Kraysent · web-flow · commit 9ed6b51e57db · 2026-03-06T00:06:44.000+03:00
* #29: add layer2 task for nature import * add orphans pgcs test * last update tests * style checks * add dry run * move log level to main task * add pgc index * add better logging * use execute many for batched insertions * combine migrations
diff --git a/app/data/model/__init__.py b/app/data/model/__init__.py
@@ -15,6 +15,7 @@
     CIResultObjectCollision,
     CIResultObjectExisting,
     CIResultObjectNew,
+    NatureRecord,
     Record,
     RecordCrossmatch,
     RecordWithPGC,
@@ -45,8 +46,9 @@
     "CIResultObjectCollision",
     "CIResultObjectExisting",
     "CIResultObjectNew",
-    "RecordWithPGC",
+    "NatureRecord",
     "Record",
+    "RecordWithPGC",
     "Layer2CatalogObject",
     "Layer2Object",
     "RawCatalog",
diff --git a/app/data/model/interface.py b/app/data/model/interface.py
@@ -30,6 +30,7 @@ class RawCatalog(enum.Enum):
     aggregated data on layer 2.
     """
 
+    ALL = "all"
     ICRS = "icrs"
     DESIGNATION = "designation"
     REDSHIFT = "redshift"
diff --git a/app/data/model/records.py b/app/data/model/records.py
@@ -46,3 +46,10 @@ class RecordCrossmatch:
 class RecordWithPGC:
     pgc: int
     record: Record
+
+
+@dataclass
+class NatureRecord:
+    pgc: int
+    record_id: str
+    type_name: str
diff --git a/app/data/repositories/layer1.py b/app/data/repositories/layer1.py
@@ -33,8 +33,7 @@ def save_structured_data(self, table: str, columns: list[str], ids: list[str], d
         )
         rows = [[rid] + vals for rid, vals in zip(ids, data, strict=True)]

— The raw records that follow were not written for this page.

-- pv_equiv track=rewrite | github.com/mylesfabre/stop-eating-animals | hw2pr3.py | symPlace
-- ===== SOURCE A (Python) =====
-- def symPlace(S1, S2):
--     '''takes in the two strings and sees if the first two elements
--     match, if they do, we map the match function which compares elements
--     and if the elements don't match, we map an # symbol into the element's
--     slot in each list'''
--     if S1[0]==S2[0]:
--         mapList = list(map(match, S1, S2))
--         return mapList
--     else:
--         option1 = symPlace(S1, S2[1:])
--         option2 = symPlace(S1[1:], S2)
--         return max(option1, option2)
--
-- def match(ele1, ele2):
--     '''checks to see if the elements match, and if not, returns a # symbol'''
--     if ele1 == ele2:
--         return ele1
--     else:
--         ele2 = "#"
--         return ele2
-- ===== SOURCE B (Python) =====
-- def symPlace(S1, S2):
--     # Bottom-up DP over suffix pairs (i, j) instead of A's exponential double recursion.
--     m, n = len(S1), len(S2)
--     nxt = [None] * (n + 1)          # row i+1
--     for i in range(m - 1, -1, -1):
--         cur = [None] * (n + 1)      # row i
--         for j in range(n - 1, -1, -1):
--             if S1[i] == S2[j]:
--                 cur[j] = [a if a == b else '#' for a, b in zip(S1[i:], S2[j:])]
--             else:
--                 down, right = nxt[j], cur[j + 1]
--                 if down is None:
--                     cur[j] = right
--                 elif right is None:
--                     cur[j] = down
--                 else:
--                     cur[j] = max(right, down)
--         nxt = cur
--     if nxt[0] is None:
--         raise IndexError('strings share no common character')
--     return nxt[0]
-- ===== Notes on version B (the rewrite author's own statement) =====
-- stated objective: alternative
-- what changed: replaces A's exponential double recursion over suffix pairs with a bottom-up two-row dynamic program over (i,j) suffix offsets; worst-case exponential work becomes polynomial, but B always fills the whole table, so it is slower on inputs A resolves immediately
import Mathlib
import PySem

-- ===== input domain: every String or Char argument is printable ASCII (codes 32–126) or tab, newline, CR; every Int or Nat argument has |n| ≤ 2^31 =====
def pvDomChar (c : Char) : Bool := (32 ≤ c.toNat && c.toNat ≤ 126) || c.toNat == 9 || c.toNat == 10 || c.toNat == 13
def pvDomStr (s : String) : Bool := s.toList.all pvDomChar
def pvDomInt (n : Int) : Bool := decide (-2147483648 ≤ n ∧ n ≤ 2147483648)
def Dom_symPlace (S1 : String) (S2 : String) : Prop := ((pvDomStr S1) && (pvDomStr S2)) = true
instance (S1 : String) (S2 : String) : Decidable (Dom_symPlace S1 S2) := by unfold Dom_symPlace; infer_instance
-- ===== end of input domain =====

-- B replaces A's exponential double recursion over suffix pairs with a bottom-up two-row DP over suffix offsets.
-- Pre_ excludes exactly the inputs where A raises IndexError (some match-avoiding walk exhausts a string).


-- Python's max(o1, o2) on lists of strings: lexicographic, returns the first argument on ties.
def pyListLt : List String → List String → Bool
  | _, [] => false
  | [], _ :: _ => true
  | a :: as, b :: bs => if a < b then true else if b < a then false else pyListLt as bs

def pyListMax (o1 o2 : List String) : List String := if pyListLt o1 o2 then o2 else o1

-- ===== PORT A =====
-- match(ele1, ele2)
def matchEle (e1 e2 : Char) : String := if e1 = e2 then String.ofList [e1] else "#"

-- the recursion of A on the two suffixes; [] where Python raises IndexError (excluded by Pre_)
def symAux : List Char → List Char → List String
  | a :: t1, b :: t2 =>
      if a = b then List.zipWith matchEle (a :: t1) (b :: t2)
      else
        let option1 := symAux (a :: t1) t2
        let option2 := symAux t1 (b :: t2)
        pyListMax option1 option2
  | _, _ => []
termination_by s1 s2 => s1.length + s2.length
decreasing_by all_goals (simp; try omega)

def symPlace (S1 : String) (S2 : String) : List String := symAux S1.toList S2.toList

-- ===== PORT B =====
-- [a if a == b else '#' for a, b in zip(S1[i:], S2[j:])]
def mapMatchB (s1 s2 : List Char) : List String :=
  List.zipWith (fun a b => if a = b then String.ofList [a] else "#") s1 s2

-- the None-skipping combination of the two neighbour cells (down = nxt[j], right = cur[j+1])
def combineB (down right : Option (List String)) : Option (List String) :=
  match down with
  | none => right
  | some dv => match right with
    | none => some dv
    | some rv => some (pyListMax rv dv)

-- cur row for S1-suffix s1 (nonempty), built right-to-left over the S2-suffix; next = row below
def rowForB (s1 : List Char) : List Char → List (Option (List String)) → List (Option (List String))
  | [], _ => [none]
  | b :: t2, next =>
      let rest := rowForB s1 t2 next.tail
      let cell := if s1.headD ' ' = b then some (mapMatchB s1 (b :: t2))
                  else combineB (next.headD none) (rest.headD none)
      cell :: rest

-- the i-loop: row for suffix s1 of S1 over S2
def tableB : List Char → List Char → List (Option (List String))
  | [], s2 => List.replicate (s2.length + 1) none
  | a :: t1, s2 => rowForB (a :: t1) s2 (tableB t1 s2)

def symPlace_alt (S1 : String) (S2 : String) : List String :=
  match (tableB S1.toList S2.toList).headD none with
  | some v => v
  | none => []   -- Python B raises IndexError here (excluded by Pre_)

-- ===== PRECONDITION & SPEC =====
-- all Bool lists of length k: the walks through the pair of strings (true = step in S1, false = step in S2)
def boolPaths : Nat → List (List Bool)
  | 0 => [[]]
  | k + 1 => (boolPaths k).flatMap (fun l => [true :: l, false :: l])

-- Pre_ holds exactly when Python A returns normally: every walk through the two strings
-- reaches, after some number k of steps, a pair of in-range offsets with equal characters
-- (A raises IndexError precisely when some walk exhausts one string before such a position).
def Pre_symPlace (S1 : String) (S2 : String) : Prop :=
  ∀ ds ∈ boolPaths (S1.toList.length + S2.toList.length),
    ∃ k ∈ List.range (S1.toList.length + S2.toList.length + 1),
      (ds.take k).count true < S1.toList.length ∧
      (ds.take k).count false < S2.toList.length ∧
      S1.toList[(ds.take k).count true]? = S2.toList[(ds.take k).count false]?
instance (S1 : String) (S2 : String) : Decidable (Pre_symPlace S1 S2) := by
  unfold Pre_symPlace; infer_instance

def pvWitness_symPlace : String × String := ("ab", "ac")

def Spec_symPlace (S1 : String) (S2 : String) (out : List String) : Prop := out = symPlace_alt S1 S2
instance (S1 : String) (S2 : String) (out : List String) : Decidable (Spec_symPlace S1 S2 out) := by unfold Spec_symPlace; infer_instance

-- ===== CLAIM (what is proved, stated in full; the proofs are below) =====
def Claim_equal_symPlace : Prop := ∀ (S1 : String) (S2 : String), Dom_symPlace S1 S2 → Pre_symPlace S1 S2 → Spec_symPlace S1 S2 (symPlace S1 S2)

-- ===== LEMMAS AND PROOFS =====

-- proof-side characterisation of "A returns normally" on the suffix pair
def okA : List Char → List Char → Bool
  | a :: t1, b :: t2 => if a = b then true else okA (a :: t1) t2 && okA t1 (b :: t2)
  | _, _ => false
termination_by s1 s2 => s1.length + s2.length
decreasing_by all_goals (simp; try omega)

-- proof-side tracer of one walk: true when the walk exhausts a string before meeting a match
def pathEscapes : List Char → List Char → List Bool → Bool
  | a :: t1, b :: t2, ds =>
      if a = b then false
      else match ds with
        | [] => false
        | d :: ds' => if d then pathEscapes t1 (b :: t2) ds' else pathEscapes (a :: t1) t2 ds'
  | _, _, _ => true

theorem mem_boolPaths {k : Nat} {l : List Bool} : l ∈ boolPaths k ↔ l.length = k := by
  induction k generalizing l with
  | zero => simp [boolPaths, List.length_eq_zero_iff]
  | succ k ih =>
    simp only [boolPaths, List.mem_flatMap, List.mem_cons]
    constructor
    · rintro ⟨l', hl', h | h | h⟩ <;> simp_all [ih.mp hl']
    · intro h
      cases l with
      | nil => simp at h
      | cons d t => exact ⟨t, ih.mpr (by simpa using h), by cases d <;> simp⟩

-- on an escaping walk no prefix of the walk sits at a pair of in-range offsets with equal characters
theorem escape_no_match : ∀ (ds : List Bool) (s1 s2 : List Char),
    pathEscapes s1 s2 ds = true → ∀ k : Nat,
      ¬((ds.take k).count true < s1.length ∧ (ds.take k).count false < s2.length ∧
        s1[(ds.take k).count true]? = s2[(ds.take k).count false]?) := by
  intro ds
  induction ds with
  | nil =>
    intro s1 s2 hesc k
    match s1, s2 with
    | a :: t1, b :: t2 => simp [pathEscapes] at hesc
    | [], _ => rintro ⟨hi, _, _⟩; simp at hi
    | _ :: _, [] => rintro ⟨_, hj, _⟩; simp at hj
  | cons d ds ih =>
    intro s1 s2 hesc k
    match s1, s2 with
    | [], _ => rintro ⟨hi, _, _⟩; simp at hi
    | _ :: _, [] => rintro ⟨_, hj, _⟩; simp at hj
    | a :: t1, b :: t2 =>
      by_cases hab : a = b
      · simp [pathEscapes, hab] at hesc
      · rw [pathEscapes] at hesc
        simp only [if_neg hab] at hesc
        cases k with
        | zero => rintro ⟨_, _, hm⟩; simp at hm; exact hab hm
        | succ k =>
          cases d with
          | true =>
            simp only [if_true] at hesc
            rintro ⟨hi, hj, hm⟩
            simp only [List.take_succ_cons, List.count_cons, List.length_cons] at hi hj hm
            simp at hi hj hm
            exact ih t1 (b :: t2) hesc k ⟨by omega, by simp; omega, hm⟩
          | false =>
            simp only [Bool.false_eq_true, if_false] at hesc
            rintro ⟨hi, hj, hm⟩
            simp only [List.take_succ_cons, List.count_cons, List.length_cons] at hi hj hm
            simp at hi hj hm
            exact ih (a :: t1) t2 hesc k ⟨by simp; omega, by omega, hm⟩

-- if A's recursion raises somewhere below (s1, s2), some walk of full length escapes
theorem not_ok_escape : ∀ (s1 s2 : List Char), okA s1 s2 = false →
    ∃ ds, ds.length = s1.length + s2.length ∧ pathEscapes s1 s2 ds = true := by
  intro s1 s2
  fun_induction okA s1 s2 with
  | case1 t1 b t2 => intro h; simp at h
  | case2 a t1 b t2 hab ih2 ih1 =>
    intro h
    rcases Bool.and_eq_false_iff.mp h with h1 | h1
    · obtain ⟨ds, hlen, hesc⟩ := ih2 h1
      exact ⟨false :: ds, by simp [hlen]; omega, by simpa [pathEscapes, hab] using hesc⟩
    · obtain ⟨ds, hlen, hesc⟩ := ih1 h1
      exact ⟨true :: ds, by simp [hlen]; omega, by simpa [pathEscapes, hab] using hesc⟩
  | case3 s1 s2 h1 =>
    intro _
    refine ⟨List.replicate (s1.length + s2.length) true, by simp, ?_⟩
    match s1, s2 with
    | [], s2 => simp [pathEscapes]
    | a :: t1, [] => simp [pathEscapes]
    | a :: t1, b :: t2 => exact (h1 a t1 b t2 rfl rfl).elim

theorem tail_tableB : ∀ (t1 : List Char) (b : Char) (t2 : List Char),
    (tableB t1 (b :: t2)).tail = tableB t1 t2 := by
  intro t1
  induction t1 with
  | nil => intro b t2; simp [tableB, List.replicate_succ]
  | cons x t ih =>
    intro b t2
    show (rowForB (x :: t) (b :: t2) (tableB t (b :: t2))).tail = _
    rw [rowForB]
    simp only [List.tail_cons]
    rw [ih b t2]
    rfl

theorem mapMatchB_eq (s1 s2 : List Char) : mapMatchB s1 s2 = List.zipWith matchEle s1 s2 := rfl

theorem cell_some : ∀ (s1 s2 : List Char), okA s1 s2 = true →
    (tableB s1 s2).headD none = some (symAux s1 s2) := by
  intro s1 s2
  fun_induction okA s1 s2 with
  | case1 t1 b t2 =>
    intro _
    show (rowForB (b :: t1) (b :: t2) (tableB t1 (b :: t2))).headD none = _
    rw [rowForB, symAux]
    simp [mapMatchB_eq]
  | case2 a t1 b t2 hab ih2 ih1 =>
    intro h
    simp only [Bool.and_eq_true] at h
    obtain ⟨h1, h2⟩ := h
    show (rowForB (a :: t1) (b :: t2) (tableB t1 (b :: t2))).headD none = _
    rw [rowForB, symAux]
    simp only [List.headD_cons, if_neg hab]
    have hrest : rowForB (a :: t1) t2 (tableB t1 (b :: t2)).tail = tableB (a :: t1) t2 := by
      rw [tail_tableB]; rfl
    rw [hrest, ih2 h1, ih1 h2]
    rfl
  | case3 s1 s2 h1 =>
    intro h; simp at h

-- ===== VERDICT (by name: the statement is the Claim_ definition above) =====
theorem symPlace_spec : Claim_equal_symPlace := by
  intro S1 S2 _ hpre
  unfold Spec_symPlace symPlace symPlace_alt
  have hok : okA S1.toList S2.toList = true := by
    cases hcase : okA S1.toList S2.toList with
    | true => rfl
    | false =>
      obtain ⟨ds, hlen, hesc⟩ := not_ok_escape _ _ hcase
      obtain ⟨k, _, hmatch⟩ := hpre ds (mem_boolPaths.mpr hlen)
      exact absurd hmatch (escape_no_match ds _ _ hesc k)
  rw [cell_some _ _ hok]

         with self.with_tx():
-            cursor = self._storage.get_connection().cursor()
-            cursor.executemany(query, rows)

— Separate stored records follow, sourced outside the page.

-- pv_equiv track=rewrite | github.com/slynnykusbk-glitch/contract_ai | contract_review_app/engine/intake.py | _dedupe_sorted
-- ===== SOURCE A (Python) =====
-- from typing import Any, Dict, List, Optional
--
-- def _dedupe_sorted(points: List[int], n: int) -> List[int]:
--     pts = sorted(p for p in points if 0 <= p < n)
--     out: List[int] = []
--     last = None
--     for p in pts:
--         if last is None or p != last:
--             out.append(p)
--             last = p
--     return out
-- ===== SOURCE B (Python) =====
-- from typing import List
--
-- def _dedupe_sorted(points: List[int], n: int) -> List[int]:
--     return sorted({p for p in points if 0 <= p < n})
-- ===== Notes on version B (the rewrite author's own statement) =====
-- stated objective: simpler
-- what changed: Replaces A's sort-then-adjacent-dedupe loop (with its `last` sentinel) by hash-set deduplication of the in-range points followed by a single sort, written as one expression.
import Mathlib
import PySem

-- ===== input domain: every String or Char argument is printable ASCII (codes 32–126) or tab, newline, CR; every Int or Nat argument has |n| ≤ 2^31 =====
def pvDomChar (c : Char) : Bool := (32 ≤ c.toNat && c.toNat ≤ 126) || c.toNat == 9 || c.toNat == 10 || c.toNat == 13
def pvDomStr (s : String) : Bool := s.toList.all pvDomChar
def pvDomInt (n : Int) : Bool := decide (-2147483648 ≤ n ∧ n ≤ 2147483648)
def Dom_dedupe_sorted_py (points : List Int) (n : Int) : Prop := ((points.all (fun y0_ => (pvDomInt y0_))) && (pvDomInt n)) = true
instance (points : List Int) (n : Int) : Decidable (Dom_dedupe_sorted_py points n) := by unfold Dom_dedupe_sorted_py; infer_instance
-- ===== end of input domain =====

-- B replaces A's sort-then-adjacent-dedupe loop (with its `last` sentinel) by set
-- deduplication of the in-range points followed by one sort; objective: simpler.

-- ===== PORT A =====
-- the 'for p in pts' loop of A, carrying its two variables out and last
def pvDedupeLoop : List Int → List Int → Option Int → List Int
  | [], out, _ => out
  | p :: rest, out, last =>
      if last = none ∨ some p ≠ last then pvDedupeLoop rest (out ++ [p]) (some p)
      else pvDedupeLoop rest out last

def dedupe_sorted_py (points : List Int) (n : Int) : List Int :=
  let pts := PySem.List.sorted (points.filter (fun p => decide (0 ≤ p) && decide (p < n))) (fun x => x) false
  pvDedupeLoop pts [] none

-- ===== PORT B =====
def dedupe_sorted_py_alt (points : List Int) (n : Int) : List Int :=
  PySem.List.sorted (PySem.Set.ofList (points.filter (fun p => decide (0 ≤ p) && decide (p < n)))) (fun x => x) false

-- ===== PRECONDITION & SPEC =====
def Spec_dedupe_sorted_py (points : List Int) (n : Int) (out : List Int) : Prop := out = dedupe_sorted_py_alt points n
instance (points : List Int) (n : Int) (out : List Int) : Decidable (Spec_dedupe_sorted_py points n out) := by unfold Spec_dedupe_sorted_py; infer_instance

-- ===== CLAIM (what is proved, stated in full; the proofs are below) =====
def Claim_equal_dedupe_sorted_py : Prop := ∀ (points : List Int) (n : Int), Dom_dedupe_sorted_py points n → Spec_dedupe_sorted_py points n (dedupe_sorted_py points n)

-- ===== LEMMAS AND PROOFS =====

-- invariant of A's loop: on a ≤-sorted remainder, with `last` the maximum of `out`
-- and a lower bound of the remainder, the result is <-sorted and holds exactly the
-- elements of `out` and of the remainder
theorem pvDedupeLoop_spec (pts : List Int) : ∀ (out : List Int) (l : Option Int),
    pts.Pairwise (· ≤ ·) → out.Pairwise (· < ·) →
    (match l with
     | none => out = []
     | some v => v ∈ out ∧ (∀ x ∈ out, x ≤ v) ∧ (∀ p ∈ pts, v ≤ p)) →
    (pvDedupeLoop pts out l).Pairwise (· < ·) ∧
      (∀ x, x ∈ pvDedupeLoop pts out l ↔ x ∈ out ∨ x ∈ pts) := by
  induction pts with
  | nil =>
    intro out l _ hout _
    simp [pvDedupeLoop, hout]
  | cons p rest ih =>
    intro out l hpts hout hl
    rw [List.pairwise_cons] at hpts
    match l with
    | none =>
      subst hl
      obtain ⟨h1, h2⟩ := ih [p] (some p) hpts.2 (by simp)
        ⟨by simp, by simp, fun q hq => hpts.1 q hq⟩
      constructor
      · simpa [pvDedupeLoop] using h1
      · intro x
        simp only [pvDedupeLoop, List.nil_append]
        rw [if_pos (Or.inl trivial), h2 x]; simp
    | some v =>
      obtain ⟨hv_mem, hv_max, hv_lb⟩ := hl
      by_cases hpv : p = v
      · subst hpv
        simp only [pvDedupeLoop]
        rw [if_neg (by simp)]
        obtain ⟨h1, h2⟩ := ih out (some p) hpts.2
          hout ⟨hv_mem, hv_max, fun q hq => le_trans (hv_lb p (by simp)) (hpts.1 q hq)⟩
        refine ⟨h1, fun x => ?_⟩
        rw [h2 x]
        simp only [List.mem_cons]
        constructor
        · rintro (h | h)
          · exact Or.inl h
          · exact Or.inr (Or.inr h)
        · rintro (h | h | h)
          · exact Or.inl h
          · exact h ▸ Or.inl hv_mem
          · exact Or.inr h
      · simp only [pvDedupeLoop]
        rw [if_pos (Or.inr (by simp [hpv]))]
        have hvp : v < p := lt_of_le_of_ne (hv_lb p (by simp)) (Ne.symm hpv)
        obtain ⟨h1, h2⟩ := ih (out ++ [p]) (some p) hpts.2
          (by
            rw [List.pairwise_append]
            exact ⟨hout, by simp, by
              intro x hx y hy
              simp at hy; subst hy
              exact lt_of_le_of_lt (hv_max x hx) hvp⟩)
          ⟨by simp, by
            intro x hx
            simp at hx
            rcases hx with hx | hx
            · exact le_of_lt (lt_of_le_of_lt (hv_max x hx) hvp)
            · simp [hx], fun q hq => hpts.1 q hq⟩
        refine ⟨h1, fun x => ?_⟩
        rw [h2 x]
        simp [or_assoc]

-- ===== VERDICT (by name: the statement is the Claim_ definition above) =====
theorem dedupe_sorted_py_spec : Claim_equal_dedupe_sorted_py := by
  intro points n _
  unfold Spec_dedupe_sorted_py dedupe_sorted_py dedupe_sorted_py_alt
  set xs := points.filter (fun p => decide (0 ≤ p) && decide (p < n)) with hxs
  have hpw : (PySem.List.sorted xs (fun x => x) false).Pairwise (· ≤ ·) :=
    PySem.List.sorted_pairwise xs (fun x => x)
  obtain ⟨h1, h2⟩ := pvDedupeLoop_spec (PySem.List.sorted xs (fun x => x) false) [] none hpw
    (by simp) rfl
  have hperm : (pvDedupeLoop (PySem.List.sorted xs (fun x => x) false) [] none).Perm
      (PySem.Set.ofList xs) := by
    rw [List.perm_ext_iff_of_nodup (h1.imp ne_of_lt) (PySem.Set.nodup_ofList xs)]
    intro a
    rw [h2 a, PySem.Set.mem_ofList]
    simp [PySem.List.mem_sorted]
  exact (PySem.List.sorted_eq_of_perm_of_pairwise_lt _ _ (key := fun x => x) hperm h1).symm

+            self._storage.execute_batch(query, rows)
 
     def save_data(self, records: list[model.Record]) -> None:
         all_catalog_objects = []
@@ -126,6 +125,22 @@ def get_new_observations(
 
         return records
 
+    def get_new_nature_records(self, dt: datetime.datetime, limit: int, offset: int) -> list[model.NatureRecord]:
+        query = """SELECT o.pgc, l1.record_id, l1.type_name
+        FROM nature.data AS l1
+        JOIN layer0.records AS o ON l1.record_id = o.id
+        WHERE o.pgc IN (
+            SELECT DISTINCT o.pgc
+            FROM nature.data AS l1
+            JOIN layer0.records AS o ON l1.record_id = o.id
+            WHERE o.modification_time > %s AND o.pgc > %s
+            ORDER BY o.pgc
+            LIMIT %s
+        )
+        ORDER BY o.pgc ASC"""
+        rows = self._storage.query(query, params=[dt, offset, limit])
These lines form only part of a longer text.